SAYISI : 2021/552 E., 2022/104 K.

KARAR : Davanın kısmen kabulü

Taraflar arasındaki itirazın iptali davasından dolayı yapılan yargılama sonunda, Mahkemece davanın kısmen kabulüne karar verilmiştir.

Mahkeme kararı davalı vekili tarafından temyiz edilmekle; kesinlik, süre, temyiz şartı ve diğer usul eksiklikleri yönünden yapılan ön inceleme sonucunda, temyiz dilekçesinin kabulüne karar verildikten ve Tetkik Hâkimi tarafından hazırlanan rapor dinlendikten sonra dosyadaki belgeler incelenip gereği düşünüldü:

I. DAVA

Davacı vekili; ...'ta bulunan ... tesislerindeki (B-ll), (B -14), (D-83), (D-84) numaralı 4 adet ünitenin kullanım hakkının 99 yıllığına davalıya devredildiğini, taraflar arasındaki sözleşmeye göre davalının her yıl belirli bir aidat ödemek zorunda olduğunu, 2004 yılına kadar aidat adı ile ödeme yaptığını, sonrasında ise devre tatili kullananların bu aidatlarını ödedikleri halde davalının da içinde bulunduğu üç kişinin bu aidatları ödememekte ısrar ettiğini, bunun üzerine davalı hakkında ... 13. İcra Müdürlüğünün 2008/15366 E. sayılı dosyası ile 2005, 2006, 2007 ve 2008 yıllarına ait dört yıllık aidat alacağı olan 37.120 TL için takip yapıldığını, davalının takibe itiraz ettiğini ve takibin durduğunu belirterek davalı borçlunun itirazının iptaline ve lehine % 40 oranında tazminata hükmedilmesine karar verilmesini talep etmiştir.

II. CEVAP

Davalı vekili; hizmet verilmediği halde aidatın talep edildiğini, aidat istenmesinin hakkaniyete aykırı olduğunu, davacı şirketin vermediği hizmet için aidat almasının sebepsiz zenginleşmeye neden olduğunu,

ortak yerlere ilişkin harcama yapıldığı konusunda masraf belgesi sunulmadığını savunarak davanın reddini istemiştir.

III. MAHKEME KARARI

Mahkemenin 14.07.2016 tarihli ve 2010/213 E., 2016/520 K. sayılı kararıyla, davanın kısmen kabulü ile ... 13. İcra Müdürlüğünün 2008/15366 E. sayılı dosyasında davalının alacağın 16.348,24 TL'sine yaptığı itirazın iptali ile kabul edilen miktar üzerinden %40 icra inkar tazminatına karar verilmiştir.
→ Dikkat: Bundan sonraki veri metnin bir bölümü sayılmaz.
theorem cellP (lock : List (List Int)) (M : Nat) (r c : Int)
    (h0r : 0 ≤ r) (hrM : r ≤ (M : Int)) (h0c : 0 ≤ c) (hcM : c ≤ (M : Int)) :
    cell ((List.range (M + 1)).map (prowF' lock M)) r c = Zp lock r.toNat c.toNat := by
  unfold cell
  rw [PySem.List.pyGetD_eq_getElem _ _ h0r (by simp; omega)]
  rw [List.getElem_map, List.getElem_range]
  unfold prowF'
  rw [PySem.List.pyGetD_of_nonneg _ _ h0c, PySem.List.getD_map_range _ _ _ _ (by omega)]

def offSpec (key lock : List (List Int)) (hole dy dx : Int) : Bool :=
  (!((List.range (min (lock.length : Int) (dy + key.length) - max 0 dy).toNat).any fun i =>
      (List.range (min (lock.length : Int) (dx + key.length) - max 0 dx).toNat).any fun j =>
        decide (cell key (max 0 dy + i - dy) (max 0 dx + j - dx) = cell lock (max 0 dy + i) (max 0 dx + j))))
  && decide (hole =
      ∑ i ∈ Finset.range (min (lock.length : Int) (dy + key.length) - max 0 dy).toNat,
        ∑ j ∈ Finset.range (min (lock.length : Int) (dx + key.length) - max 0 dx).toNat,
          indI lock (max 0 dy + i) (max 0 dx + j))

theorem B_off (key lock : List (List Int)) (hole dy dx : Int)
    (hdy1 : 1 - (key.length : Int) ≤ dy) (hdy2 : dy < (lock.length : Int))
    (hdx1 : 1 - (key.length : Int) ≤ dx) (hdx2 : dx < (lock.length : Int)) :
    (decide ((cell ((List.range (lock.length + 1)).map (prowF' lock lock.length))
                (min (lock.length : Int) (dy + key.length)) (min (lock.length : Int) (dx + key.length))
              - cell ((List.range (lock.length + 1)).map (prowF' lock lock.length))
                (max 0 dy) (min (lock.length : Int) (dx + key.length))
              - cell ((List.range (lock.length + 1)).map (prowF' lock lock.length))
                (min (lock.length : Int) (dy + key.length)) (max 0 dx)
              + cell ((List.range (lock.length + 1)).map (prowF' lock lock.length))
                (max 0 dy) (max 0 dx)) = hole)
      && ((PySem.List.pyRange (max 0 dy) (min (lock.length : Int) (dy + key.length)) 1).all fun r =>
            (PySem.List.pyRange (max 0 dx) (min (lock.length : Int) (dx + key.length)) 1).all fun c =>
              decide (cell key (r - dy) (c - dx) ≠ cell lock r c)))
    = offSpec key lock hole dy dx := by
  have hN : (0 : Int) ≤ (key.length : Int) := by positivity
  have hM : (0 : Int) ≤ (lock.length : Int) := by positivity
  rw [cellP _ _ _ _ (by omega) (by omega) (by omega) (by omega)]
  rw [cellP _ _ _ _ (by omega) (by omega) (by omega) (by omega)]
  rw [cellP _ _ _ _ (by omega) (by omega) (by omega) (by omega)]
  rw [cellP _ _ _ _ (by omega) (by omega) (by omega) (by omega)]
  rw [rect_sum lock _ _ _ _ (by omega) (by omega)]
  unfold offSpec
  rw [Bool.and_comm]
  congr 1
  -- the all-side equals the !any side
  · simp only [List.not_any_eq_all_not, ← decide_not]
    rw [PySem.List.pyRange_one, List.all_map]
    refine List.all_congr rfl ?_
    intro k
    simp only [Function.comp_def]
    rw [PySem.List.pyRange_one, List.all_map]
    refine List.all_congr rfl ?_
    intro j
    simp only [Function.comp_def]
  -- the counting side
  · rw [decide_eq_decide]
    constructor
    · intro h
      rw [← h]
      apply Finset.sum_congr (by congr 1 <;> omega)
      intro i hi
      apply Finset.sum_congr (by congr 1 <;> omega)
      intro j hj
      congr 1 <;> omega
    · intro h
      rw [h]
      apply Finset.sum_congr (by congr 1 <;> omega)
      intro i hi
      apply Finset.sum_congr (by congr 1 <;> omega)
      intro j hj
      congr 1 <;> omega

theorem A_off (key lock : List (List Int)) (hole dy dx : Int) :
    check_one key lock (max 0 dx - dx) (max 0 dy - dy) (max 0 dx) (max 0 dy)
      (min (lock.length : Int) (dx + key.length) - max 0 dx)
      (min (lock.length : Int) (dy + key.length) - max 0 dy) hole
    = offSpec key lock hole dy dx := by
  rw [checkOne_eq]
  unfold offSpec
  simp only [PySem.List.pyRange_one, sub_zero, List.any_map, List.map_map, Function.comp_def,
    zero_add, sum_map_range]
  congr 1
  · apply congrArg
    refine List.any_congr rfl ?_
    intro i
    refine List.any_congr rfl ?_
    intro j
    have e1 : max 0 dy - dy + (i : Int) = max 0 dy + i - dy := by ring
    have e2 : max 0 dx - dx + (j : Int) = max 0 dx + j - dx := by ring
    rw [e1, e2]

set_option maxHeartbeats 1000000 in
theorem main_eq (key lock : List (List Int)) (hole : Int) :
    check key lock hole = check_alt key lock hole := by
  unfold check check_alt
  simp only [PySem.List.len]
  simp only [outer_invariant lock lock.length lock.length le_rfl]
  trans ((List.range ((lock.length : Int) - (1 - (key.length : Int))).toNat).any fun k =>
         (List.range ((lock.length : Int) - (1 - (key.length : Int))).toNat).any fun l =>
           offSpec key lock hole (1 - (key.length : Int) + (k : Int)) (1 - (key.length : Int) + (l : Int)))
  · -- A side
    rw [PySem.List.pyRange_one]
    rw [show ((key.length : Int) + (lock.length : Int) - 1 - 0).toNat
        = ((lock.length : Int) - (1 - (key.length : Int))).toNat by omega]
    rw [List.any_map]
    refine List.any_congr rfl ?_
    intro k
    simp only [Function.comp_def, zero_add]
    rw [List.any_map]
    refine List.any_congr rfl ?_
    intro l
    simp only [Function.comp_def, zero_add]
    have e1 : max (l : Int) ((key.length : Int) - 1) - (l : Int)
        = max 0 (1 - (key.length : Int) + (l : Int)) - (1 - (key.length : Int) + (l : Int)) := by omega
    have e2 : max (k : Int) ((key.length : Int) - 1) - (k : Int)
        = max 0 (1 - (key.length : Int) + (k : Int)) - (1 - (key.length : Int) + (k : Int)) := by omega
    have e3 : max (l : Int) ((key.length : Int) - 1) - ((key.length : Int) - 1)
        = max 0 (1 - (key.length : Int) + (l : Int)) := by omega
    have e4 : max (k : Int) ((key.length : Int) - 1) - ((key.length : Int) - 1)
        = max 0 (1 - (key.length : Int) + (k : Int)) := by omega
    have e5 : min ((l : Int) + (key.length : Int) - max (l : Int) ((key.length : Int) - 1))
          (((key.length : Int) - 1) + (lock.length : Int) - max (l : Int) ((key.length : Int) - 1))
        = min ((lock.length : Int)) ((1 - (key.length : Int) + (l : Int)) + (key.length : Int))
          - max 0 (1 - (key.length : Int) + (l : Int)) := by omega
    have e6 : min ((k : Int) + (key.length : Int) - max (k : Int) ((key.length : Int) - 1))
          (((key.length : Int) - 1) + (lock.length : Int) - max (k : Int) ((key.length : Int) - 1))
        = min ((lock.length : Int)) ((1 - (key.length : Int) + (k : Int)) + (key.length : Int))
          - max 0 (1 - (key.length : Int) + (k : Int)) := by omega
    rw [e1, e2, e3, e4, e5, e6]
    exact A_off key lock hole _ _
  · -- B side
    symm
    rw [PySem.List.pyRange_one, List.any_map]
    refine PySem.List.any_congr_mem ?_
    intro k hk
    simp only [Function.comp_def]
    rw [List.any_map]
    refine PySem.List.any_congr_mem ?_
    intro l hl
    simp only [Function.comp_def]
    simp only [List.mem_range] at hk hl
    rw [← B_off key lock hole (1 - (key.length : Int) + (k : Int)) (1 - (key.length : Int) + (l : Int))
      (by omega) (by omega) (by omega) (by omega)]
IV. BOZMA VE BOZMADAN SONRAKİ YARGILAMA SÜRECİ

A. Bozma Kararı

1. Mahkeme kararına karşı, süresi içinde davalı vekili temyiz isteminde bulunmuştur.

2. Dairemizin 17.09.2020 tarihli ve 2020/4723 E., 2020/4340 K. sayılı ilamıyla; davalı vekilinin sair temyiz itirazları incelenmeksizin, taraflar arasındaki uyuşmazlık Tüketicinin Korunması Hakkındaki Kanun kapsamında kaldığı, davaya bakmaya Tüketici Mahkemesi görevli olduğu, dava Tüketici Mahkemesinde açılmış ise de taraflar arasındaki sözleşme mahkemece intifa hakkı sözleşmesi olarak nitelendirilerek resmi şekilde yapılmadığından geçerli bir sözleşme olmadığı gerekçesi ile görevsizlik kararı verildiği, görevsizlik kararının temyiz edilmeksizin kesinleştiği ve davaya Asliye Ticaret Mahkemesinde devam edildiği, ancak taraflar arasındaki sözleşme devre mülke konu taşınmazın kullanılmasından kaynaklanmakta olup 4822 sayılı Kanun ile değişik 4077 sayılı Kanunun 3/c maddesi uyarınca konut ve tatil amaçlı taşınmaz mallar da Kanun kapsamında olduğundan bu sözleşme ilişkisinin 4077 sayılı Yasa kapsamında kaldığı, mahkemece görevsizlik kararı verilmesi gerekirken, işin esası incelenerek yazılı şekilde karar verilmiş olmasının usul ve yasaya aykırı olduğu gerekçesiyle kararın bozulmasına karar verilmiştir.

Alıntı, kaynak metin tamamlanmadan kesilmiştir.